Community health services for adults


Updated 19 September 2018

  • The service provided care and treatment based on national guidance and evidence of its effectiveness. Managers checked to make sure staff followed guidance.
  • Staff of different kinds worked together as a team to benefit patients. Doctors, nurses and other healthcare professionals supported each other to provide good care.
  • There were good examples across all services where integrated care was provided.
  • The trust used a capacity and demand tool to monitor caseloads and manage staffing across the community teams.
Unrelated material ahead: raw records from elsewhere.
def calculate_clearance_price (bid_order_book : List (Int × Int)) (ask_order_book : List (Int × Int)) : Int :=
  match PySem.List.min? (bid_order_book.map (·.1)) (fun x => x),
        PySem.List.min? (ask_order_book.map (·.1)) (fun x => x),
        PySem.List.max? (bid_order_book.map (·.1)) (fun x => x),
        PySem.List.max? (ask_order_book.map (·.1)) (fun x => x) with
  | some bmin, some amin, some bmax, some amax =>
      ((PySem.List.pyRange (min bmin amin) (max bmax amax + 1) 1).foldl
        (fun (st : Int × Int) price_level =>
          let buy_volume := get_expected_buy_volume price_level bid_order_book
          let ask_volume := get_expected_ask_volume price_level ask_order_book
          if min buy_volume ask_volume ≥ st.2 then (price_level, min buy_volume ask_volume) else st)
        (-1, -1)).1
  | _, _, _, _ => -1   -- Python raises ValueError on an empty book; excluded by Pre_

-- ===== PORT B =====
-- Python dict .get(k, 0) on the association list (B's own helper)
def pvGet0 (book : List (Int × Int)) (k : Int) : Int := (PySem.Dict.mk book).getD k 0

def calculate_clearance_price_alt (bid_order_book : List (Int × Int)) (ask_order_book : List (Int × Int)) : Int :=
  if bid_order_book = [] ∨ ask_order_book = [] then -1  -- Python's min() raises ValueError here; excluded by Pre_
  else
    let lo := min ((PySem.List.min? (bid_order_book.map (·.1)) (fun x => x)).getD 0)
                  ((PySem.List.min? (ask_order_book.map (·.1)) (fun x => x)).getD 0)
    let hi := max ((PySem.List.max? (bid_order_book.map (·.1)) (fun x => x)).getD 0)
                  ((PySem.List.max? (ask_order_book.map (·.1)) (fun x => x)).getD 0)
    ((PySem.List.pyRange lo (hi + 1) 1).foldl
      (fun (st : Int × Int × Int × Int) price_level =>
        let buy_cum := st.1
        let ask_cum := st.2.1 + pvGet0 ask_order_book price_level
        let volume := min buy_cum ask_cum
        let best := if volume ≥ st.2.2.2 then (price_level, volume) else st.2.2
        (buy_cum - pvGet0 bid_order_book price_level, ask_cum, best))
      ((bid_order_book.map (·.2)).sum, 0, -1, -1)).2.2.1

-- ===== PRECONDITION & SPEC =====
-- Pre_ excludes empty books, on which Python's min()/max() raise ValueError, and books with
-- duplicate price keys, which do not denote a unique Python dict (the harness's dict construction
-- collapses duplicates last-value-wins while the assoc-list lookup is first-match).
def Pre_calculate_clearance_price (bid_order_book : List (Int × Int)) (ask_order_book : List (Int × Int)) : Prop :=
  bid_order_book ≠ [] ∧ ask_order_book ≠ [] ∧
  (bid_order_book.map (·.1)).Nodup ∧ (ask_order_book.map (·.1)).Nodup
instance (bid_order_book : List (Int × Int)) (ask_order_book : List (Int × Int)) : Decidable (Pre_calculate_clearance_price bid_order_book ask_order_book) := by unfold Pre_calculate_clearance_price; infer_instance

def pvWitness_calculate_clearance_price : (List (Int × Int)) × (List (Int × Int)) :=
  ([(10, 5), (9, 3), (11, 2)], [(8, 4), (10, 6)])

def Spec_calculate_clearance_price (bid_order_book : List (Int × Int)) (ask_order_book : List (Int × Int)) (out : Int) : Prop := out = calculate_clearance_price_alt bid_order_book ask_order_book
instance (bid_order_book : List (Int × Int)) (ask_order_book : List (Int × Int)) (out : Int) : Decidable (Spec_calculate_clearance_price bid_order_book ask_order_book out) := by unfold Spec_calculate_clearance_price; infer_instance

-- ===== CLAIM (what is proved, stated in full; the proofs are below) =====
def Claim_equal_calculate_clearance_price : Prop := ∀ (bid_order_book : List (Int × Int)) (ask_order_book : List (Int × Int)), Dom_calculate_clearance_price bid_order_book ask_order_book → Pre_calculate_clearance_price bid_order_book ask_order_book → Spec_calculate_clearance_price bid_order_book ask_order_book (calculate_clearance_price bid_order_book ask_order_book)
Managers assessed and prioritised their caseloads daily and where teams were understaffed, staff were reallocated to meet demand.
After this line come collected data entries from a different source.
-- pv_equiv track=rewrite | github.com/ionutms/KiCAD_Symbol_Generator | scripts/utilities/symbol_utils.py | get_all_properties
-- ===== SOURCE A (Python) =====
-- def get_all_properties(
--         component_data_list: list[dict[str, str]],
-- ) -> list[str]:
--     """Get all properties from the component data in a consistent order.
--
--     Args:
--         component_data_list (List[Dict[str, str]]): List of component data.
--
--     Returns:
--         list[str]:
--             List of all unique property names with priority properties first,
--             then remaining properties in alphabetical order.
--
--     """
--     all_properties = set()
--
--     # Priority properties that should always come first
--     priority_properties = [
--         "Reference",
--         "Value",
--         "Footprint",
--         "Datasheet",
--     ]
--
--     # Collect all unique properties
--     for component in component_data_list:
--         all_properties.update(component.keys())
--
--     # Create final sorted list:
--     # 1. Start with priority properties (if they exist in the data)
--     result = [prop for prop in priority_properties if prop in all_properties]
--
--     # 2. Add remaining properties in alphabetical order
--     remaining_props = sorted(
--         prop for prop in all_properties if prop not in priority_properties)
--     result.extend(remaining_props)
--
--     return result
-- ===== SOURCE B (Python) =====
-- def get_all_properties(
--         component_data_list: list[dict[str, str]],
-- ) -> list[str]:
--     """Get all unique property names: priority ones first (in priority
--     order), then the rest alphabetically — one sorted() with a composite
--     (rank, name) key instead of filter + sort + extend."""
--     priority_properties = [
--         "Reference",
--         "Value",
--         "Footprint",
--         "Datasheet",
--     ]
--     rank = {name: index for index, name in enumerate(priority_properties)}
--
--     all_properties = set()
--     for component in component_data_list:
--         all_properties.update(component.keys())
--
--     return sorted(
--         all_properties,
--         key=lambda name: (rank.get(name, len(priority_properties)), name),
--     )
-- ===== Notes on version B (the rewrite author's own statement) =====
-- stated objective: simpler
-- what changed: Replaced the two-phase tail (filter priority list by membership, sort the remaining names, extend) by one sorted() over the whole union with a composite (rank, name) key, ranks taken from a dict built once from the priority list.
import Mathlib
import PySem

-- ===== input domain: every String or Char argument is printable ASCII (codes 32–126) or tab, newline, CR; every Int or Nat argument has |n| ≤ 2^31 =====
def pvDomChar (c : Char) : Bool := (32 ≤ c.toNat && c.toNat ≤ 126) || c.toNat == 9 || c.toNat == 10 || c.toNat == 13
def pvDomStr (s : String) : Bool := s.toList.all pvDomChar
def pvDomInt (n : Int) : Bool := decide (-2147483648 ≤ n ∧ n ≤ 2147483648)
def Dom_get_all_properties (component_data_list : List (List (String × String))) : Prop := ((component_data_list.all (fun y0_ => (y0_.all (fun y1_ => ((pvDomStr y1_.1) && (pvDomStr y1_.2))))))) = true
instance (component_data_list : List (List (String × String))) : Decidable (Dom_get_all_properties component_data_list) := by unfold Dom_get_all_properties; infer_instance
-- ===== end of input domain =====

-- B replaces A's two-phase tail (filter the priority list, sort the rest, extend)
-- by one sort of the whole union under a composite (rank, name) key (objective: simpler).

-- the priority list, identical in both Pythons
def pvPriority : List String := ["Reference", "Value", "Footprint", "Datasheet"]

-- the union-of-keys loop, textually identical in both Pythons
-- (component.keys() on the association list = the first components)
def pvCollectProps (component_data_list : List (List (String × String))) : PySem.Set String :=
  component_data_list.foldl
    (fun all_properties component => PySem.Set.update all_properties (component.map Prod.fst))
    PySem.Set.empty

-- ===== PORT A =====
def get_all_properties (component_data_list : List (List (String × String))) : List String :=
  let all_properties := pvCollectProps component_data_list
  let result := pvPriority.filter (fun prop => PySem.Set.contains all_properties prop)
  let remaining_props :=
    PySem.List.sorted (all_properties.filter (fun prop => !(pvPriority.contains prop)))
      (fun x => x) false
  result ++ remaining_props

-- ===== PORT B =====
def get_all_properties_alt (component_data_list : List (List (String × String))) : List String :=
  let rank : PySem.Dict String Int :=
    (PySem.List.enumerate pvPriority).foldl
      (fun d p => PySem.Dict.insert d p.2 p.1) PySem.Dict.empty
  let all_properties := pvCollectProps component_data_list
  PySem.List.sorted2 all_properties
    (fun name => PySem.Dict.getD rank name ((pvPriority.length : Int)))
    (fun name => name) false

-- ===== PRECONDITION & SPEC =====
def Spec_get_all_properties (component_data_list : List (List (String × String))) (out : List String) : Prop := out = get_all_properties_alt component_data_list
instance (component_data_list : List (List (String × String))) (out : List String) : Decidable (Spec_get_all_properties component_data_list out) := by unfold Spec_get_all_properties; infer_instance

-- ===== CLAIM (what is proved, stated in full; the proofs are below) =====
def Claim_equal_get_all_properties : Prop := ∀ (component_data_list : List (List (String × String))), Dom_get_all_properties component_data_list → Spec_get_all_properties component_data_list (get_all_properties component_data_list)

-- ===== LEMMAS AND PROOFS =====

-- the rank dictionary of port B, written out
def pvRank : PySem.Dict String Int :=
  (((PySem.Dict.empty.insert "Reference" 0).insert "Value" 1).insert "Footprint" 2).insert "Datasheet" 3

lemma pvRank_eq :
    (PySem.List.enumerate pvPriority).foldl
      (fun d p => PySem.Dict.insert d p.2 p.1) PySem.Dict.empty = pvRank := by
  rfl

-- B's composite key, with the String component made lexicographic
def pvKey (n : String) : Lex (Int × String) := toLex (PySem.Dict.getD pvRank n 4, n)

lemma pvRank_not_mem (n : String) (h : n ∉ pvPriority) :
    PySem.Dict.getD pvRank n 4 = 4 := by
  simp only [pvPriority, List.mem_cons, List.not_mem_nil, or_false, not_or] at h
  obtain ⟨h1, h2, h3, h4⟩ := h
  simp [pvRank, PySem.Dict.getD_insert_of_ne _ _ _ h1,
    PySem.Dict.getD_insert_of_ne _ _ _ h2, PySem.Dict.getD_insert_of_ne _ _ _ h3,
    PySem.Dict.getD_insert_of_ne _ _ _ h4, PySem.Dict.getD_empty]

lemma pvCollect_nodup (component_data_list : List (List (String × String))) :
    (pvCollectProps component_data_list).Nodup := by
  unfold pvCollectProps
  suffices h : ∀ (l : List (List (String × String))) (s : PySem.Set String), s.Nodup →
      (l.foldl (fun s c => PySem.Set.update s (c.map Prod.fst)) s).Nodup by
    exact h _ _ List.nodup_nil
  intro l
  induction l with
  | nil => intro s hs; exact hs
  | cons c t ih => intro s hs; exact ih _ (PySem.Set.nodup_update _ _ hs)

-- sorted with a (k1, name) composite key IS sorted under the lexicographic order
lemma sorted2_eq_sorted_lex (xs : List String) (k1 : String → Int) :
    PySem.List.sorted2 xs k1 (fun n => n) false
      = PySem.List.sorted xs (fun n => toLex (k1 n, n)) false := by
  rw [PySem.List.sorted_eq_foldl_insertBy]
  have hb : (fun a b : String => decide (k1 a < k1 b) || (!decide (k1 b < k1 a) && decide (a < b)))
      = (fun a b : String => decide (toLex (k1 a, a) < toLex (k1 b, b))) := by
    funext a b
    by_cases h1 : k1 a < k1 b
    · simp [h1, Prod.Lex.lt_iff]
    · by_cases h2 : k1 b < k1 a
      · have : ¬ toLex (k1 a, a) < toLex (k1 b, b) := by
          simp [Prod.Lex.lt_iff]; omega
        simp [h1, h2, this]
      · have he : k1 a = k1 b := le_antisymm (not_lt.mp h2) (not_lt.mp h1)
        by_cases h3 : a < b
        · have : toLex (k1 a, a) < toLex (k1 b, b) := by
            rw [Prod.Lex.lt_iff]; exact Or.inr ⟨he, h3⟩
          simp [h1, h2, h3, this]
        · have : ¬ toLex (k1 a, a) < toLex (k1 b, b) := by
            rw [Prod.Lex.lt_iff]; push Not; exact ⟨not_lt.mp h1, fun _ => not_lt.mp h3⟩
          simp [h1, h2, h3, this]
  show List.foldl
      (fun acc x => PySem.List.insertBy
        (fun a b => decide (k1 a < k1 b) || (!decide (k1 b < k1 a) && decide (a < b))) x acc) [] xs = _
  rw [hb]

-- A's result is a strictly pvKey-increasing rearrangement of the union set
lemma pvResult_perm (S : PySem.Set String) (hS : S.Nodup) :
    (pvPriority.filter (fun prop => PySem.Set.contains S prop) ++
      PySem.List.sorted (S.filter (fun prop => !(pvPriority.contains prop))) (fun x => x) false).Perm
      S := by
  have h1 : (pvPriority.filter (fun prop => PySem.Set.contains S prop)).Perm
      (S.filter (fun prop => pvPriority.contains prop)) := by
    rw [List.perm_ext_iff_of_nodup (List.Nodup.filter _ (by decide)) (List.Nodup.filter _ hS)]
    intro a
    simp [List.mem_filter, PySem.Set.contains, and_comm]
  have h2 : (PySem.List.sorted (S.filter (fun prop => !(pvPriority.contains prop))) (fun x => x) false).Perm
      (S.filter (fun prop => !(pvPriority.contains prop))) := PySem.List.sorted_perm _ _ _
  exact (h1.append h2).trans (List.filter_append_perm _ S)

lemma pvResult_pairwise (S : PySem.Set String) (hS : S.Nodup) :
    (pvPriority.filter (fun prop => PySem.Set.contains S prop) ++
      PySem.List.sorted (S.filter (fun prop => !(pvPriority.contains prop))) (fun x => x) false).Pairwise
      (fun a b => pvKey a < pvKey b) := by
  rw [List.pairwise_append]
  refine ⟨?_, ?_, ?_⟩
  · refine List.Pairwise.filter _ ?_
    simp only [pvPriority, List.pairwise_cons, List.mem_cons, List.not_mem_nil]
    refine ⟨?_, ?_, ?_, by simp⟩ <;>
      · intro b hb
        rcases hb with h | h | h | h <;> first
          | (subst h; rw [pvKey, pvKey, Prod.Lex.lt_iff]; left; simp only [ofLex_toLex]; decide)
          | simp_all
  · have hnd : (PySem.List.sorted (S.filter (fun prop => !(pvPriority.contains prop))) (fun x => x) false).Nodup :=
      (PySem.List.sorted_perm _ _ _).nodup_iff.mpr (List.Nodup.filter _ hS)
    have hle := PySem.List.sorted_pairwise (S.filter (fun prop => !(pvPriority.contains prop))) (fun x : String => x)
    have := hle.and hnd
    refine this.imp_of_mem ?_
    intro a b ha hb hab
    have ha' : a ∉ pvPriority := by
      have := (PySem.List.mem_sorted _ _ _ _).mp ha
      simp only [List.mem_filter, Bool.not_eq_true'] at this
      simpa using this.2
    have hb' : b ∉ pvPriority := by
      have := (PySem.List.mem_sorted _ _ _ _).mp hb
      simp only [List.mem_filter, Bool.not_eq_true'] at this
      simpa using this.2
    rw [pvKey, pvKey, Prod.Lex.lt_iff, pvRank_not_mem a ha', pvRank_not_mem b hb']
    simp only [ofLex_toLex]
    exact Or.inr ⟨by trivial, lt_of_le_of_ne hab.1 hab.2⟩
  · intro a ha b hb
    have ha' : a ∈ pvPriority := (List.mem_filter.mp ha).1
    have hb' : b ∉ pvPriority := by
      have := (PySem.List.mem_sorted _ _ _ _).mp hb
      simp only [List.mem_filter, Bool.not_eq_true'] at this
      simpa using this.2
    rw [pvKey, pvKey, Prod.Lex.lt_iff, pvRank_not_mem b hb']
    left
    simp only [ofLex_toLex]
    fin_cases ha' <;> decide

-- ===== VERDICT (by name: the statement is the Claim_ definition above) =====
theorem get_all_properties_spec : Claim_equal_get_all_properties := by
  intro component_data_list _
  unfold Spec_get_all_properties get_all_properties get_all_properties_alt
  rw [pvRank_eq]
  have hlen : ((pvPriority.length : Int)) = 4 := by decide
  simp only [hlen]
  rw [sorted2_eq_sorted_lex]
  have hS := pvCollect_nodup component_data_list
  exact (PySem.List.sorted_eq_of_perm_of_pairwise_lt _ _ pvKey
    (pvResult_perm _ hS) (pvResult_pairwise _ hS)).symm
  • Patients were supported to live healthier lives and good health promotion activities were demonstrated across the communities.
  • Staff cared for patients with compassion and respect.
  • All patients we spoke with confirmed that staff treated them well and with kindness.
  • Staff involved patients and those close to them in decisions about their care and treatment.
  • The trust planned and provided services in a way that met the needs of local people.
  • The trust monitored the changing needs of the community and used feedback from patients and stakeholders to monitor their services.
  • The service took account of patients’ individual needs.
  • The service treated concerns and complaints seriously, investigated them and learned lessons from the results, which were shared with all staff.
  • The trust had managers at all levels with the right skills and abilities to run a service providing high-quality sustainable care.
  • The trust had a vision for what it wanted to achieve and workable plans to turn it into action developed with involvement from staff, patients, and key groups representing the local community.
  • There was a clear strategy which was embedded throughout the services we visited and staff were all aware of the plans for transformation of the community services.
  • Managers across the trust promoted a positive culture that supported and valued staff, creating a sense of common purpose based on shared values.
  • The trust was committed to improving services by learning from when things go well and when they go wrong, promoting training, research and innovation.


  • The service needed to make improvements to ensure services were safe. Not all staff had completed mandatory training, including safeguarding training. Equipment was not always maintained appropriately and medicines were not administered and stored well. Staff recognised incidents but did not always report them. Records were not up-to-date or easy to follow and could not be accessed by all staff.
  • Not all staff received clinical supervision and staff found it difficult to access appropriate training to maintain their competencies.
  • The service did not always investigate and respond to complaints in a timely manner in line with trust policy.